За всё время я смог лишь раз уговорить сестру съездить со мной к матери. В позапрошлом году. До этого ей было любопытно, но она слишком боялась, что отец узнает. А тут он женился на Инессе, и они свалили на Бали.
Но Соньке у матери страшно не понравилось.
Мать жила в поселке под Ангарском. В старой деревянной халупе с удобствами на улице.
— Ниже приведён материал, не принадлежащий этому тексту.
-- pv_equiv track=rewrite | github.com/BensonZhou1991/Circuit-Transformation-via-Monte-Carlo-Tree-Search | inputs/map.py | MapListPhyToLog
-- ===== SOURCE A (Python) =====
-- def MapListPhyToLog(map_list, q_phy_list):
--     q_log_list = [-1] * len(q_phy_list)
--     if len(q_phy_list) == 2:
--         for q_log in range(len(map_list)):
--             if map_list[q_log] == q_phy_list[0]:
--                 q_log_list[0] = q_log
--             if map_list[q_log] == q_phy_list[1]:
--                 q_log_list[1] = q_log
--     if len(q_phy_list) == 1:
--         for q_log in range(len(map_list)):
--             if map_list[q_log] == q_phy_list[0]:
--                 q_log_list[0] = q_log
--     return q_log_list
-- ===== SOURCE B (Python) =====
-- def _rindex(map_list, q):
--     # backward search with early exit: first match from the right = last occurrence
--     for i, v in enumerate(reversed(map_list)):
--         if v == q:
--             return len(map_list) - 1 - i
--     return -1
--
-- def MapListPhyToLog(map_list, q_phy_list):
--     if len(q_phy_list) in (1, 2):
--         return [_rindex(map_list, q) for q in q_phy_list]
--     return [-1] * len(q_phy_list)
-- ===== Notes on version B (the rewrite author's own statement) =====
-- stated objective: alternative
-- what changed: A makes one forward pass per length case, overwriting each slot on every match; B searches each queried value backwards through reversed(map_list) and returns at the first hit (early exit), which is the last occurrence, never overwriting.
import Mathlib
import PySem

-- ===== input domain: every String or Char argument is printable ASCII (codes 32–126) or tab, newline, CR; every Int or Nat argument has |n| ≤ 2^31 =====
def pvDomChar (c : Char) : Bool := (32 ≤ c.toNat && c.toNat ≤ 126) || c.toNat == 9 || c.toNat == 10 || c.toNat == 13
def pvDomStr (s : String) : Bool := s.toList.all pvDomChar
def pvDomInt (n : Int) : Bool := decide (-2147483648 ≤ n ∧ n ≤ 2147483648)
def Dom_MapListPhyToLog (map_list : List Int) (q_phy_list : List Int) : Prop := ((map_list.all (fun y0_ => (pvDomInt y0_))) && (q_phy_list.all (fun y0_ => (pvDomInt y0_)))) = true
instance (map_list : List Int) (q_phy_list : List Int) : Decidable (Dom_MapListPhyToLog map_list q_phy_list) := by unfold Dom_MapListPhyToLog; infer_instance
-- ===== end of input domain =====

-- B replaces A's forward overwrite-on-every-match passes by a per-query backward search with early exit (first hit from the right = last occurrence); alternative decomposition, same return value.

-- ===== PORT A =====
def MapListPhyToLog (map_list : List Int) (q_phy_list : List Int) : List Int :=
  let q_log_list : List Int := List.replicate q_phy_list.length (-1)
  let q_log_list :=
    if q_phy_list.length = 2 then
      (PySem.List.pyRange 0 map_list.length 1).foldl (fun acc q_log =>
        let acc := if PySem.List.pyGet? map_list q_log = PySem.List.pyGet? q_phy_list 0 then acc.set 0 q_log else acc
        let acc := if PySem.List.pyGet? map_list q_log = PySem.List.pyGet? q_phy_list 1 then acc.set 1 q_log else acc
        acc) q_log_list
    else q_log_list
  let q_log_list :=
    if q_phy_list.length = 1 then
      (PySem.List.pyRange 0 map_list.length 1).foldl (fun acc q_log =>
        if PySem.List.pyGet? map_list q_log = PySem.List.pyGet? q_phy_list 0 then acc.set 0 q_log else acc) q_log_list
    else q_log_list
  q_log_list

-- ===== PORT B =====
-- helper _rindex: 'for i, v in enumerate(reversed(map_list)): if v == q: return len-1-i' / 'return -1';
-- the early-exit loop over the reversed list is findIdx? on ml.reverse (exact).
def pvRindex (ml : List Int) (q : Int) : Int :=
  match ml.reverse.findIdx? (fun v => v == q) with
  | some i => (ml.length : Int) - 1 - (i : Int)
  | none => -1

def MapListPhyToLog_alt (map_list : List Int) (q_phy_list : List Int) : List Int :=
  if q_phy_list.length = 1 ∨ q_phy_list.length = 2 then
    q_phy_list.map (fun q => pvRindex map_list q)
  else
    List.replicate q_phy_list.length (-1)

-- ===== PRECONDITION & SPEC =====
def Spec_MapListPhyToLog (map_list : List Int) (q_phy_list : List Int) (out : List Int) : Prop := out = MapListPhyToLog_alt map_list q_phy_list
instance (map_list : List Int) (q_phy_list : List Int) (out : List Int) : Decidable (Spec_MapListPhyToLog map_list q_phy_list out) := by unfold Spec_MapListPhyToLog; infer_instance

-- ===== CLAIM (what is proved, stated in full; the proofs are below) =====
def Claim_equal_MapListPhyToLog : Prop := ∀ (map_list : List Int) (q_phy_list : List Int), Dom_MapListPhyToLog map_list q_phy_list → Spec_MapListPhyToLog map_list q_phy_list (MapListPhyToLog map_list q_phy_list)

-- ===== LEMMAS AND PROOFS =====

lemma pvRindex_snoc (ml : List Int) (x q : Int) :
    pvRindex (ml ++ [x]) q = if q = x then (ml.length : Int) else pvRindex ml q := by
  unfold pvRindex
  rw [List.reverse_append]
  simp only [List.reverse_cons, List.reverse_nil, List.nil_append, List.singleton_append,
    List.findIdx?_cons]
  by_cases h : x = q
  · simp [h]
  · simp only [beq_iff_eq, h, if_false]
    cases hfi : ml.reverse.findIdx? (fun v => v == q) with
    | none => simp [Ne.symm h]
    | some i =>
      simp only [Option.map_some, List.length_append, List.length_cons, List.length_nil]
      rw [if_neg (fun hq => h hq.symm)]
      push_cast
      ring

lemma pvRindex_notMem (ml : List Int) (q : Int) (h : q ∉ ml) : pvRindex ml q = -1 := by
  unfold pvRindex
  rw [List.findIdx?_eq_none_iff.mpr]
  intro v hv
  simp only [beq_eq_false_iff_ne, ne_eq]
  rintro rfl
  exact h (List.mem_reverse.mp hv)

lemma pvGet_snoc_eq (ml : List Int) (x : Int) (i : Int) (hi : 0 ≤ i ∧ i < (ml.length : Int)) :
    PySem.List.pyGet? (ml ++ [x]) i = PySem.List.pyGet? ml i := by
  rw [PySem.List.pyGet?_of_nonneg (ml ++ [x]) hi.1,
      PySem.List.pyGet?_of_nonneg ml hi.1]
  rw [List.getElem?_append_left (by omega)]

lemma pvFoldA1 (ml : List Int) (q a : Int) :
    (PySem.List.pyRange 0 ml.length 1).foldl
      (fun acc i => if PySem.List.pyGet? ml i = some q then acc.set 0 i else acc) [a]
    = [if q ∈ ml then pvRindex ml q else a] := by
  induction ml using List.reverseRecOn generalizing a with
  | nil => simp [PySem.List.pyRange_one_eq_nil]
  | append_singleton ml x ih =>
    have hlen : ((ml ++ [x]).length : Int) = (ml.length : Int) + 1 := by simp
    rw [hlen, PySem.List.pyRange_one_succ_right (by positivity), List.foldl_append]
    have hpref :
        (PySem.List.pyRange 0 ml.length 1).foldl
          (fun (acc : List Int) i =>
            if PySem.List.pyGet? (ml ++ [x]) i = some q then acc.set 0 i else acc) [a]
        = [if q ∈ ml then pvRindex ml q else a] := by
      refine Eq.trans (PySem.List.foldl_congr_mem _ _ _ _ ?_) (ih a)
      intro acc i hi
      rw [PySem.List.mem_pyRange_one] at hi
      rw [pvGet_snoc_eq ml x i hi]
    rw [hpref]
    simp only [List.foldl_cons, List.foldl_nil, PySem.List.pyGet?_append_length,
      pvRindex_snoc]
    by_cases h : q = x <;> simp [h, eq_comm]

lemma pvFoldA2 (ml : List Int) (q0 q1 a b : Int) :
    (PySem.List.pyRange 0 ml.length 1).foldl
      (fun acc i =>
        if PySem.List.pyGet? ml i = some q1 then
          (if PySem.List.pyGet? ml i = some q0 then acc.set 0 i else acc).set 1 i
        else if PySem.List.pyGet? ml i = some q0 then acc.set 0 i else acc) [a, b]
    = [if q0 ∈ ml then pvRindex ml q0 else a, if q1 ∈ ml then pvRindex ml q1 else b] := by
  induction ml using List.reverseRecOn generalizing a b with
  | nil => simp [PySem.List.pyRange_one_eq_nil]
  | append_singleton ml x ih =>
    have hlen : ((ml ++ [x]).length : Int) = (ml.length : Int) + 1 := by simp
    rw [hlen, PySem.List.pyRange_one_succ_right (by positivity), List.foldl_append]
    have hpref :
        (PySem.List.pyRange 0 ml.length 1).foldl
          (fun (acc : List Int) i =>
            if PySem.List.pyGet? (ml ++ [x]) i = some q1 then
              (if PySem.List.pyGet? (ml ++ [x]) i = some q0 then acc.set 0 i else acc).set 1 i
            else if PySem.List.pyGet? (ml ++ [x]) i = some q0 then acc.set 0 i else acc) [a, b]
        = [if q0 ∈ ml then pvRindex ml q0 else a, if q1 ∈ ml then pvRindex ml q1 else b] := by
      refine Eq.trans (PySem.List.foldl_congr_mem _ _ _ _ ?_) (ih a b)
      intro acc i hi
      rw [PySem.List.mem_pyRange_one] at hi
      rw [pvGet_snoc_eq ml x i hi]
    rw [hpref]
    simp only [List.foldl_cons, List.foldl_nil, PySem.List.pyGet?_append_length,
      pvRindex_snoc]
    by_cases h0 : x = q0 <;> by_cases h1 : x = q1
    · simp [← h0, ← h1]
    · simp [← h0, h1, Ne.symm h1]
    · simp [h0, Ne.symm h0, ← h1]
    · simp [h0, h1, Ne.symm h0, Ne.symm h1]

-- ===== VERDICT (by name: the statement is the Claim_ definition above) =====
theorem MapListPhyToLog_spec : Claim_equal_MapListPhyToLog := by
  intro ml ql _
  unfold Spec_MapListPhyToLog MapListPhyToLog MapListPhyToLog_alt
  match ql with
  | [] => simp
  | [q0] =>
    simp only [List.length_cons, List.length_nil]
    norm_num
    rw [pvFoldA1 ml q0 (-1)]
    congr 1
    by_cases h : q0 ∈ ml <;> simp [h, pvRindex_notMem ml q0]
  | [q0, q1] =>
    simp only [List.length_cons, List.length_nil]
    norm_num
    rw [show (List.replicate 2 (-1 : Int)) = [-1, -1] from rfl]
    rw [pvFoldA2 ml q0 q1 (-1) (-1)]
    congr 1
    · by_cases h : q0 ∈ ml <;> simp [h, pvRindex_notMem ml q0]
    · congr 1
      by_cases h : q1 ∈ ml <;> simp [h, pvRindex_notMem ml q1]
  | q0 :: q1 :: q2 :: rest =>
    have h : (q0 :: q1 :: q2 :: rest).length = rest.length + 3 := by simp
    rw [h]
    simp [show rest.length + 3 ≠ 2 by omega, show rest.length + 3 ≠ 1 by omega]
Она могла бы жить лучше, я предлагал. Даже упрашивал. Хотел ее перевезти к нам поближе, снять для нее нормальную квартиру — сейчас отцу вообще не до нее. Это раньше он следил, чтобы она не появлялась на горизонте, а нам даже заикаться про нее запрещалось. Теперь — пожалуйста. Но мать сама не захотела уезжать.
У нее там своя жизнь, в которой она увязла намертво. И семья для нее теперь — это их религиозная община, то ли баптистская, то ли еще какая-то, я не вдавался.
После того, как отец забрал нас у матери, она ударилась в религию. Причем жестко, фанатично, самозабвенно. И забила на многое — на быт, в том числе. Деньги, что даю ей, на себя почти не тратит — относит в церковь. А сама живет в этой зачуханой конуре.
Я уже привык, хотя поначалу, помню, тоже брезговал. А вот Сонька тогда впала в ужас. Отшатнулась, когда мать захотела ее обнять. Отказалась от чая. Только стояла и озиралась на облупленные стены, увешанные образами, на печку, занимавшую треть всего пространства, на скудную мебель.
Потом захотела в туалет, мать ее проводила куда-то за дом, и оттуда Сонька выбежала вся зеленая. Ее долго полоскало в кусты, а всю обратную дорогу она гундела: «Как можно так жить? Как мне эту мерзость развидеть! Фу, тошнит до сих пор… Не могу поверить, что эта женщина — наша мать! Она же такой не была… Я ее другой помню… красивой, нормальной… Лучше бы ты меня не брал с собой… Я хочу ее помнить той, другой, какой она была раньше… Стас, она с ума, что ли, сошла от горя и стала такой? Нет, ну как можно так жить, а? В такой жуткой нищете… Добровольно! Это же какой-то хлев, а не дом… А туалет! Ой, меня сейчас опять вырвет… Стас, ты если хочешь, навещай ее и дальше, но меня с собой не зови никогда. И ей скажи, что больше не приеду. Пусть вообще про меня забудет. Я лучше буду думать, что у меня совсем нет матери, чем такая… А кто-нибудь из наших знают? Нет? Слава богу! И не рассказывай никому про нее, пожалуйста. Никогда. Не хочу, чтобы наши знали, что она у нас… такая».